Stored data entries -
★ ★ ★ ★ ★ ★ ★

-- pv_equiv track=rewrite | github.com/gospelo-dev/kata | gospelo_kata/template.py | _split_filters
-- ===== SOURCE A (Python) =====
-- def _split_filters(expr: str) -> list[str]:
--     """Split expression by | (pipe) for filters, respecting strings and parens."""
--     parts: list[str] = []
--     current = ""
--     depth = 0
--     in_str: str | None = None
--     i = 0
--     while i < len(expr):
--         ch = expr[i]
--         if in_str:
--             current += ch
--             if ch == in_str and (i == 0 or expr[i - 1] != "\\"):
--                 in_str = None
--         elif ch in ('"', "'"):
--             in_str = ch
--             current += ch
--         elif ch == "(":
--             depth += 1
--             current += ch
--         elif ch == ")":
--             depth -= 1
--             current += ch
--         elif ch == "|" and depth == 0:
--             parts.append(current)
--             current = ""
--         else:
--             current += ch
--         i += 1
--     if current:
--         parts.append(current)
--     return parts
-- ===== SOURCE B (Python) =====
-- def _split_filters(expr: str) -> list[str]:
--     """Two-phase: collect the positions of top-level pipes, then slice the string at them."""
--     cuts = []
--     depth = 0
--     in_str = None
--     for i, ch in enumerate(expr):
--         if in_str:
--             if ch == in_str and (i == 0 or expr[i - 1] != "\\"):
--                 in_str = None
--         elif ch in ('"', "'"):
--             in_str = ch
--         elif ch == "(":
--             depth += 1
--         elif ch == ")":
--             depth -= 1
--         elif ch == "|" and depth == 0:
--             cuts.append(i)
--     parts = []
--     start = 0
--     for c in cuts:
--         parts.append(expr[start:c])
--         start = c + 1
--     last = expr[start:]
--     if last:
--         parts.append(last)
--     return parts
-- ===== Notes on version B (the rewrite author's own statement) =====
-- stated objective: faster
-- what changed: B splits in two phases - a scan that only records the positions of top-level pipes, then string slicing at those cut points - instead of A's single loop that grows each segment character by character with string concatenation.
import Mathlib
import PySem

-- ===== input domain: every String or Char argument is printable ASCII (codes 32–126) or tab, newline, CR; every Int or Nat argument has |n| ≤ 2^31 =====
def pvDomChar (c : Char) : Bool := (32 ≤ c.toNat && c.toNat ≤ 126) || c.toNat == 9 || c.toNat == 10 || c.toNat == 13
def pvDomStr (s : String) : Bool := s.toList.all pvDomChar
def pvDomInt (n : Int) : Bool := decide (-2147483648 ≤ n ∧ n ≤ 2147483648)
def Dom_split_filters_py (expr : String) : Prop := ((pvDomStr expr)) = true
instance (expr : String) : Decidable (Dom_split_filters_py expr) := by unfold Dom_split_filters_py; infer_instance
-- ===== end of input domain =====

-- B replaces A's char-by-char segment accumulator with a two-phase split: collect top-level
-- pipe positions, then slice the string at them, avoiding per-char string concatenation (faster).

-- ===== PORT A =====
-- A's while-loop as structural recursion over the char list; `prev` carries expr[i-1]
-- (used only by the escape check `i == 0 or expr[i-1] != "\\"`; prev = none ↔ i = 0).
def splitLoopA : List Char → Option Char → List String → List Char → Int → Option Char → List String
  | [], _, parts, current, _, _ =>
      if current ≠ [] then parts ++ [String.mk current] else parts
  | ch :: rest, prev, parts, current, depth, instr =>
      match instr with
      | some q =>
          if ch == q && (match prev with | none => true | some p => p ≠ '\\') then
            splitLoopA rest (some ch) parts (current ++ [ch]) depth none
          else
            splitLoopA rest (some ch) parts (current ++ [ch]) depth (some q)
      | none =>
          if ch == '"' || ch == '\'' then
            splitLoopA rest (some ch) parts (current ++ [ch]) depth (some ch)
          else if ch == '(' then
            splitLoopA rest (some ch) parts (current ++ [ch]) (depth + 1) none
          else if ch == ')' then
            splitLoopA rest (some ch) parts (current ++ [ch]) (depth - 1) none
          else if ch == '|' && depth == 0 then
            splitLoopA rest (some ch) (parts ++ [String.mk current]) [] depth none
          else
            splitLoopA rest (some ch) parts (current ++ [ch]) depth none

def split_filters_py (expr : String) : List String :=
  splitLoopA expr.toList none [] [] 0 none

-- ===== PORT B =====
-- Phase 1 of Source B: positions (absolute index i) of every '|' at depth 0 outside strings.
def cutsB : List Char → Nat → Option Char → Int → Option Char → List Nat
  | [], _, _, _, _ => []
  | ch :: rest, i, prev, depth, instr =>
      match instr with
      | some q =>
          if ch == q && (match prev with | none => true | some p => p ≠ '\\') then
            cutsB rest (i + 1) (some ch) depth none
          else
            cutsB rest (i + 1) (some ch) depth (some q)
      | none =>
          if ch == '"' || ch == '\'' then
            cutsB rest (i + 1) (some ch) depth (some ch)
          else if ch == '(' then
            cutsB rest (i + 1) (some ch) (depth + 1) none
          else if ch == ')' then
            cutsB rest (i + 1) (some ch) (depth - 1) none
          else if ch == '|' && depth == 0 then
            i :: cutsB rest (i + 1) (some ch) depth none
          else
            cutsB rest (i + 1) (some ch) depth none

-- Phase 2 of Source B: slice between consecutive cut points; expr[start:c] = (drop start).take (c-start).
def segsB (s : List Char) : Nat → List Nat → List String
  | start, [] =>
      let last := s.drop start
      if last ≠ [] then [String.mk last] else []
  | start, c :: rest =>
      String.mk ((s.drop start).take (c - start)) :: segsB s (c + 1) rest

def split_filters_py_alt (expr : String) : List String :=
  segsB expr.toList 0 (cutsB expr.toList 0 none 0 none)

-- ===== PRECONDITION & SPEC =====
def Spec_split_filters_py (expr : String) (out : List String) : Prop := out = split_filters_py_alt expr
instance (expr : String) (out : List String) : Decidable (Spec_split_filters_py expr out) := by unfold Spec_split_filters_py; infer_instance

-- ===== CLAIM (what is proved, stated in full; the proofs are below) =====
def Claim_equal_split_filters_py : Prop := ∀ (expr : String), Dom_split_filters_py expr → Spec_split_filters_py expr (split_filters_py expr)

-- ===== LEMMAS AND PROOFS =====

theorem pv_take_snoc (s : List Char) (lastStart start : Nat) (c : Char) (rest : List Char)
    (h : s.drop start = c :: rest) (hle : lastStart ≤ start) :
    (s.drop lastStart).take (start + 1 - lastStart)
      = (s.drop lastStart).take (start - lastStart) ++ [c] := by
  have hd : (s.drop lastStart).drop (start - lastStart) = c :: rest := by
    rw [List.drop_drop]
    have heq : lastStart + (start - lastStart) = start := by omega
    rw [heq, h]
  have hget : (s.drop lastStart)[start - lastStart]? = some c := by
    rw [← List.head?_drop, hd]; rfl
  have : start + 1 - lastStart = (start - lastStart) + 1 := by omega
  rw [this, List.take_succ, hget]
  rfl

theorem pv_drop_succ (s : List Char) (start : Nat) (c : Char) (rest : List Char)
    (h : s.drop start = c :: rest) : s.drop (start + 1) = rest := by
  have : s.drop (start + 1) = (s.drop start).drop 1 := by
    rw [List.drop_drop]
  rw [this, h]
  rfl

theorem pv_main : ∀ (cs : List Char) (s : List Char) (lastStart start : Nat)
    (prev : Option Char) (depth : Int) (instr : Option Char) (parts : List String),
    s.drop start = cs → lastStart ≤ start →
    splitLoopA cs prev parts ((s.drop lastStart).take (start - lastStart)) depth instr
      = parts ++ segsB s lastStart (cutsB cs start prev depth instr) := by
  intro cs
  induction cs with
  | nil =>
      intro s lastStart start prev depth instr parts h hle
      have hlen : s.length ≤ start := by
        have := List.drop_eq_nil_iff.mp h
        omega
      have htake : (s.drop lastStart).take (start - lastStart) = s.drop lastStart := by
        apply List.take_of_length_le
        rw [List.length_drop]
        omega
      simp only [splitLoopA, cutsB, segsB, htake]
      split <;> simp
  | cons c rest ih =>
      intro s lastStart start prev depth instr parts h hle
      have h1 : s.drop (start + 1) = rest := pv_drop_succ s start c rest h
      have hsnoc := pv_take_snoc s lastStart start c rest h hle
      have hle1 : lastStart ≤ start + 1 := by omega
      cases instr with
      | some q =>
          cases prev <;>
          · simp only [splitLoopA, cutsB]
            split
            · rw [← hsnoc]; exact ih s lastStart (start + 1) (some c) depth none parts h1 hle1
            · rw [← hsnoc]; exact ih s lastStart (start + 1) (some c) depth (some q) parts h1 hle1
      | none =>
          simp only [splitLoopA, cutsB]
          split
          · rw [← hsnoc]; exact ih s lastStart (start + 1) (some c) depth (some c) parts h1 hle1
          · split
            · rw [← hsnoc]; exact ih s lastStart (start + 1) (some c) (depth + 1) none parts h1 hle1
            · split
              · rw [← hsnoc]; exact ih s lastStart (start + 1) (some c) (depth - 1) none parts h1 hle1
              · split
                · -- pipe at top level: a cut at position `start`
                  have hseg : segsB s lastStart (start :: cutsB rest (start + 1) (some c) depth none)
                      = String.mk ((s.drop lastStart).take (start - lastStart))
                          :: segsB s (start + 1) (cutsB rest (start + 1) (some c) depth none) := rfl
                  rw [hseg]
                  have := ih s (start + 1) (start + 1) (some c) depth none
                      (parts ++ [String.mk ((s.drop lastStart).take (start - lastStart))]) h1 (le_refl _)
                  simp only [Nat.sub_self, List.take_zero] at this
                  rw [this, List.append_assoc]
                  rfl
                · rw [← hsnoc]; exact ih s lastStart (start + 1) (some c) depth none parts h1 hle1

-- ===== VERDICT (by name: the statement is the Claim_ definition above) =====
theorem split_filters_py_spec : Claim_equal_split_filters_py := by
  intro expr _
  unfold Spec_split_filters_py split_filters_py split_filters_py_alt
  have := pv_main expr.toList expr.toList 0 0 none 0 none [] (by simp) (le_refl 0)
  simpa using this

★ ★ ★ ★ ★ ★ ★

Directions - All lines above from the one containing "theorem pv_main : ∀" to the one containing "c rest ih =>" must be repeated exactly, both lines included, and no others.

Exercise output -
theorem pv_main : ∀ (cs : List Char) (s : List Char) (lastStart start : Nat)
    (prev : Option Char) (depth : Int) (instr : Option Char) (parts : List String),
    s.drop start = cs → lastStart ≤ start →
    splitLoopA cs prev parts ((s.drop lastStart).take (start - lastStart)) depth instr
      = parts ++ segsB s lastStart (cutsB cs start prev depth instr) := by
  intro cs
  induction cs with
  | nil =>
      intro s lastStart start prev depth instr parts h hle
      have hlen : s.length ≤ start := by
        have := List.drop_eq_nil_iff.mp h
        omega
      have htake : (s.drop lastStart).take (start - lastStart) = s.drop lastStart := by
        apply List.take_of_length_le
        rw [List.length_drop]
        omega
      simp only [splitLoopA, cutsB, segsB, htake]
      split <;> simp
  | cons c rest ih =>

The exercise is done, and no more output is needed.